Single by Kris Kross

from the album Young, Rich & Dangerous
- Released: November 21, 1995
- Recorded: 1995
- Genre: Pop rap
- Length: 3:20
- Label: So So Def; Ruffhouse; Columbia;
- Songwriters: Jermaine Mauldin; Ralph Aikens; Tyrone Crum; Keith Harrison; Robert Neal Jr.; Roger Parker; Clarence Satchell;
- Producer: Jermaine Dupri

Kris Kross singles chronology
| "Da Bomb" (1994) | "Tonite's tha Night" (1995) | "Live and Die for Hip Hop" (1996) |

= Tonite's tha Night =

1996 single by Kris Kross

"Tonite's tha Night" is a song by American rap duo Kris Kross, released as the first single from their third and final album, Young, Rich & Dangerous (1996). It features background vocals from Trey Lorenz and has a remix that features Redman. The single was certified gold on January 17, 1996.

==History==
The song was a success for the duo, making it to No. 12 on the Billboard Hot 100, No. 1 on the Hot Rap Singles, and No. 17 Rhythmic Top 40. "Tonite's tha Night" marked the fourth single for Kris Kross, after "Jump", "Warm It Up" and "Alright" to make it to No. 1 on the Hot Rap Singles.

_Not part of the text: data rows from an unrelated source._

-- pv_equiv track=rewrite | github.com/parkerjbeard/golfdaddy-brain-mono | backend/app/services/house_style.py | _apply_american_spelling
-- ===== SOURCE A (Python) =====
-- def _apply_american_spelling(text: str) -> str:
--     """Convert British spelling to American spelling.
--
--     Args:
--         text: Text to convert
--
--     Returns:
--         Text with American spelling
--     """
--     british_to_american = {
--         "colour": "color",
--         "flavour": "flavor",
--         "honour": "honor",
--         "labour": "labor",
--         "neighbour": "neighbor",
--         "centre": "center",
--         "metre": "meter",
--         "theatre": "theater",
--         "defence": "defense",
--         "licence": "license",
--         "offence": "offense",
--         "pretence": "pretense",
--         "organise": "organize",
--         "recognise": "recognize",
--         "analyse": "analyze",
--         "paralyse": "paralyze",
--         "catalogue": "catalog",
--         "dialogue": "dialog",
--         "programme": "program",
--     }
--
--     result = text
--     for british, american in british_to_american.items():
--         result = result.replace(british, american)
--         result = result.replace(british.capitalize(), american.capitalize())
--
--     return result
-- ===== SOURCE B (Python) =====
-- # Table-driven rewrite: one flat table of 38 (pattern, replacement) pairs (capitalized
-- # forms precomputed as literals) and a hand-written left-to-right scan per pair instead
-- # of calls to str.replace on a dict built each call.
--
-- _PAIRS = (
--     ("colour", "color"), ("Colour", "Color"),
--     ("flavour", "flavor"), ("Flavour", "Flavor"),
--     ("honour", "honor"), ("Honour", "Honor"),
--     ("labour", "labor"), ("Labour", "Labor"),
--     ("neighbour", "neighbor"), ("Neighbour", "Neighbor"),
--     ("centre", "center"), ("Centre", "Center"),
--     ("metre", "meter"), ("Metre", "Meter"),
--     ("theatre", "theater"), ("Theatre", "Theater"),
--     ("defence", "defense"), ("Defence", "Defense"),
--     ("licence", "license"), ("Licence", "License"),
--     ("offence", "offense"), ("Offence", "Offense"),
--     ("pretence", "pretense"), ("Pretence", "Pretense"),
--     ("organise", "organize"), ("Organise", "Organize"),
--     ("recognise", "recognize"), ("Recognise", "Recognize"),
--     ("analyse", "analyze"), ("Analyse", "Analyze"),
--     ("paralyse", "paralyze"), ("Paralyse", "Paralyze"),
--     ("catalogue", "catalog"), ("Catalogue", "Catalog"),
--     ("dialogue", "dialog"), ("Dialogue", "Dialog"),
--     ("programme", "program"), ("Programme", "Program"),
-- )
--
--
-- def _apply_american_spelling(text: str) -> str:
--     for old, new in _PAIRS:
--         parts = []
--         i = 0
--         n = len(text)
--         while i < n:
--             if text.startswith(old, i):
--                 parts.append(new)
--                 i += len(old)
--             else:
--                 parts.append(text[i])
--                 i += 1
--         text = "".join(parts)
--     return text
-- ===== Notes on version B (the rewrite author's own statement) =====
-- stated objective: alternative
-- what changed: Replaces the per-call dict plus 38 str.replace/str.capitalize library calls with one precomputed flat table of 38 literal (pattern, replacement) pairs and a hand-written left-to-right startswith scan that builds each pass's output explicitly.
import Mathlib
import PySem

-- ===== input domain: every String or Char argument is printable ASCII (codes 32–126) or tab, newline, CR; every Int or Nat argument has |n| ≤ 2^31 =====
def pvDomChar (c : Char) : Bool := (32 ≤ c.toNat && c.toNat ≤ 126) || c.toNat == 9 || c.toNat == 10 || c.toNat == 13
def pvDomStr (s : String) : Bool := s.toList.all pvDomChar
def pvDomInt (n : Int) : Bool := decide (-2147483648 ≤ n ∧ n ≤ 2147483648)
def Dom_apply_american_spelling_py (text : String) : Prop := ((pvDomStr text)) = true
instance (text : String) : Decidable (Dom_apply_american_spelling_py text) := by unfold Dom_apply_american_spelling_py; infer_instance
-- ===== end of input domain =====

-- B replaces A's 38 sequential str.replace calls (19 dict entries × 2 case forms, capitalized at
-- run time) by one flat literal table of 38 pairs and a hand-written left-to-right scan per pair
-- (objective: alternative; no speed claim).

-- ===== PORT A =====

-- str.capitalize(): first char upper, rest lower — exact on the ASCII domain
def pyCapitalize (s : String) : String :=
  match s.toList with
  | [] => ""
  | c :: t => String.ofList (PySem.Chars.upper [c] ++ PySem.Chars.lower t)

def britishToAmerican : PySem.Dict String String := PySem.Dict.ofList
  [("colour", "color"), ("flavour", "flavor"), ("honour", "honor"), ("labour", "labor"),
   ("neighbour", "neighbor"), ("centre", "center"), ("metre", "meter"), ("theatre", "theater"),
   ("defence", "defense"), ("licence", "license"), ("offence", "offense"), ("pretence", "pretense"),
   ("organise", "organize"), ("recognise", "recognize"), ("analyse", "analyze"),
   ("paralyse", "paralyze"), ("catalogue", "catalog"), ("dialogue", "dialog"),
   ("programme", "program")]

def apply_american_spelling_py (text : String) : String :=
  britishToAmerican.items.foldl
    (fun result p =>
      let r1 := PySem.Str.replace result p.1 p.2
      PySem.Str.replace r1 (pyCapitalize p.1) (pyCapitalize p.2))
    text

-- ===== PORT B =====

-- B's inner while loop: scan the remaining characters, emitting `new` and skipping the
-- pattern `o :: os` where it is a prefix, else copying the character
def scanRepl (o : Char) (os new : List Char) : List Char → List Char
  | [] => []
  | c :: t =>
    if (o :: os).isPrefixOf (c :: t) then new ++ scanRepl o os new (t.drop os.length)
    else c :: scanRepl o os new t
termination_by s => s.length
decreasing_by
  · simp only [List.length_cons]
    exact Nat.lt_succ_of_le (by simp)
  · simp

-- one (old, new) pass of B over the text (the [] arm is a totality guard; every table key is nonempty)
def replOnce (old new t : String) : String :=
  match old.toList with
  | [] => t
  | o :: os => String.ofList (scanRepl o os new.toList t.toList)

def bPairs : List (String × String) :=
  [("colour", "color"), ("Colour", "Color"),
   ("flavour", "flavor"), ("Flavour", "Flavor"),
   ("honour", "honor"), ("Honour", "Honor"),
   ("labour", "labor"), ("Labour", "Labor"),
   ("neighbour", "neighbor"), ("Neighbour", "Neighbor"),
   ("centre", "center"), ("Centre", "Center"),
   ("metre", "meter"), ("Metre", "Meter"),
   ("theatre", "theater"), ("Theatre", "Theater"),
   ("defence", "defense"), ("Defence", "Defense"),
   ("licence", "license"), ("Licence", "License"),
   ("offence", "offense"), ("Offence", "Offense"),
   ("pretence", "pretense"), ("Pretence", "Pretense"),
   ("organise", "organize"), ("Organise", "Organize"),
   ("recognise", "recognize"), ("Recognise", "Recognize"),
   ("analyse", "analyze"), ("Analyse", "Analyze"),
   ("paralyse", "paralyze"), ("Paralyse", "Paralyze"),
   ("catalogue", "catalog"), ("Catalogue", "Catalog"),
   ("dialogue", "dialog"), ("Dialogue", "Dialog"),
   ("programme", "program"), ("Programme", "Program")]

def apply_american_spelling_py_alt (text : String) : String :=
  bPairs.foldl (fun t p => replOnce p.1 p.2 t) text

-- ===== PRECONDITION & SPEC =====
def Spec_apply_american_spelling_py (text : String) (out : String) : Prop := out = apply_american_spelling_py_alt text
instance (text : String) (out : String) : Decidable (Spec_apply_american_spelling_py text out) := by unfold Spec_apply_american_spelling_py; infer_instance

-- ===== CLAIM (what is proved, stated in full; the proofs are below) =====
def Claim_equal_apply_american_spelling_py : Prop := ∀ (text : String), Dom_apply_american_spelling_py text → Spec_apply_american_spelling_py text (apply_american_spelling_py text)

-- ===== LEMMAS AND PROOFS =====

-- PySem.Chars.replace's fuel scan with accumulator equals B's structural scan (nonempty pattern)
lemma go_eq_scanRepl (o : Char) (os new : List Char) :
    ∀ (fuel : Nat) (l acc : List Char), l.length ≤ fuel →
      PySem.Chars.replace.go (o :: os) new fuel l acc = acc.reverse ++ scanRepl o os new l := by
  intro fuel
  induction fuel with
  | zero =>
    intro l acc h
    have : l = [] := List.eq_nil_of_length_eq_zero (Nat.le_zero.mp h)
    subst this
    simp [PySem.Chars.replace.go, scanRepl]
  | succ n ih =>
    intro l acc h
    cases l with
    | nil => simp [PySem.Chars.replace.go, scanRepl]
    | cons c t =>
      rw [PySem.Chars.replace.go]
      simp only [List.length_cons, Nat.succ_le_succ_iff] at h
      by_cases hp : (o :: os).isPrefixOf (c :: t)
      · simp only [hp, if_true]
        have hd : (List.drop (o :: os).length (c :: t)) = t.drop os.length := by simp
        rw [hd, ih _ _ (by simp; omega), scanRepl]
        simp [hp]
      · simp only [hp]
        rw [if_neg (by simp [hp]), ih _ _ h, scanRepl]
        simp [hp]

-- one str.replace call of A is one pass of B
lemma replace_eq_replOnce (old new t : String) (h : old.toList ≠ []) :
    PySem.Str.replace t old new = replOnce old new t := by
  obtain ⟨o, os, ho⟩ : ∃ o os, old.toList = o :: os := by
    cases hl : old.toList with
    | nil => exact absurd hl h
    | cons a b => exact ⟨a, b, rfl⟩
  rw [PySem.Str.replace, PySem.Chars.replace, replOnce, ho]
  rw [if_neg (by simp)]
  rw [go_eq_scanRepl o os new.toList t.toList.length t.toList [] (le_refl _)]
  simp

-- each A-step (lowercase replace, then capitalized replace) is two consecutive B-steps
lemma fold_flat (ps : List (String × String)) :
    (∀ p ∈ ps, p.1.toList ≠ [] ∧ (pyCapitalize p.1).toList ≠ []) →
    ∀ t : String,
      ps.foldl (fun result p =>
          let r1 := PySem.Str.replace result p.1 p.2
          PySem.Str.replace r1 (pyCapitalize p.1) (pyCapitalize p.2)) t
      = (ps.flatMap (fun p => [(p.1, p.2), (pyCapitalize p.1, pyCapitalize p.2)])).foldl
          (fun t p => replOnce p.1 p.2 t) t := by
  induction ps with
  | nil => intro _ t; rfl
  | cons p ps ih =>
    intro h t
    obtain ⟨h1, h2⟩ := h p (List.mem_cons_self ..)
    simp only [List.foldl_cons, List.flatMap_cons, List.foldl_append]
    rw [← ih (fun q hq => h q (List.mem_cons_of_mem _ hq))]
    congr 1
    simp only [List.foldl_nil]
    rw [replace_eq_replOnce _ _ _ h1, replace_eq_replOnce _ _ _ h2]

-- flattening A's 19-entry table with its capitalized forms gives exactly B's 38-entry table
lemma flat_table_eq :
    britishToAmerican.items.flatMap
      (fun p => [(p.1, p.2), (pyCapitalize p.1, pyCapitalize p.2)]) = bPairs := by decide

lemma table_keys_nonempty :
    ∀ p ∈ britishToAmerican.items, p.1.toList ≠ [] ∧ (pyCapitalize p.1).toList ≠ [] := by decide

-- ===== VERDICT (by name: the statement is the Claim_ definition above) =====
theorem apply_american_spelling_py_spec : Claim_equal_apply_american_spelling_py := by
  intro text _
  unfold Spec_apply_american_spelling_py apply_american_spelling_py apply_american_spelling_py_alt
  rw [fold_flat _ table_keys_nonempty, flat_table_eq]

A remix was also released featuring Redman, however it did not reach any Billboard charts. The song was written and produced by Jermaine Dupri. The song contains a sample from "Riding High" by Faze-O also used by EPMD on "Please Listen To My Demo" on Unfinished Business (EPMD album) and Ghostface Killah on the song "Killa Lipstick" from The Big Doe Rehab album.

==Critical reception==
Gil L. Robertson IV from Cash Box wrote, "This duo is back and they’re giving up a heavy dose of the urban vibe on this slow jam, which should allow them to recapture the momentum that fell off with their last release. Expect urban formats across the board to support them on their comeback."

==Track listing==
- A-side
1. "Tonite's tha Night" (LP version)- 3:19
2. "Tonite's tha Night" feat. Redman (remix)- 3:22
3. "Da Streets Ain't Right" feat. Da Brat (LP Version)- 3:00

- B-side
4. "Tonite's tha Night" (remix instrumental)- 3:18
5. "Tonite's tha Night" (clean LP version)- 3:19
6. "Da Streets Ain't Right" (instrumental)- 3:00

==Charts==

===Weekly charts===

| Chart (1996) | Peak position |
|---|---|
| Australia (ARIA) | 123 |
| New Zealand (Recorded Music NZ) | 11 |
| Switzerland (Schweizer Hitparade) | 48 |
| US Billboard Hot 100 | 12 |
| US Hot R&B/Hip-Hop Singles & Tracks (Billboard) | 6 |
| US Hot Rap Singles (Billboard) | 1 |
| US Rhythmic Top 40 (Billboard) | 17 |
| US Hot Dance Music/Maxi-Singles Sales (Billboard) | 9 |

===Year-end charts===

| End of year chart (1996) | Position |
|---|---|
| US Billboard Hot 100 | 64 |

==Certifications==

| Region | Certification | Certified units/sales |
| United States (RIAA) | Gold | 500,000^{^} |
^{^} Shipments figures based on certification alone.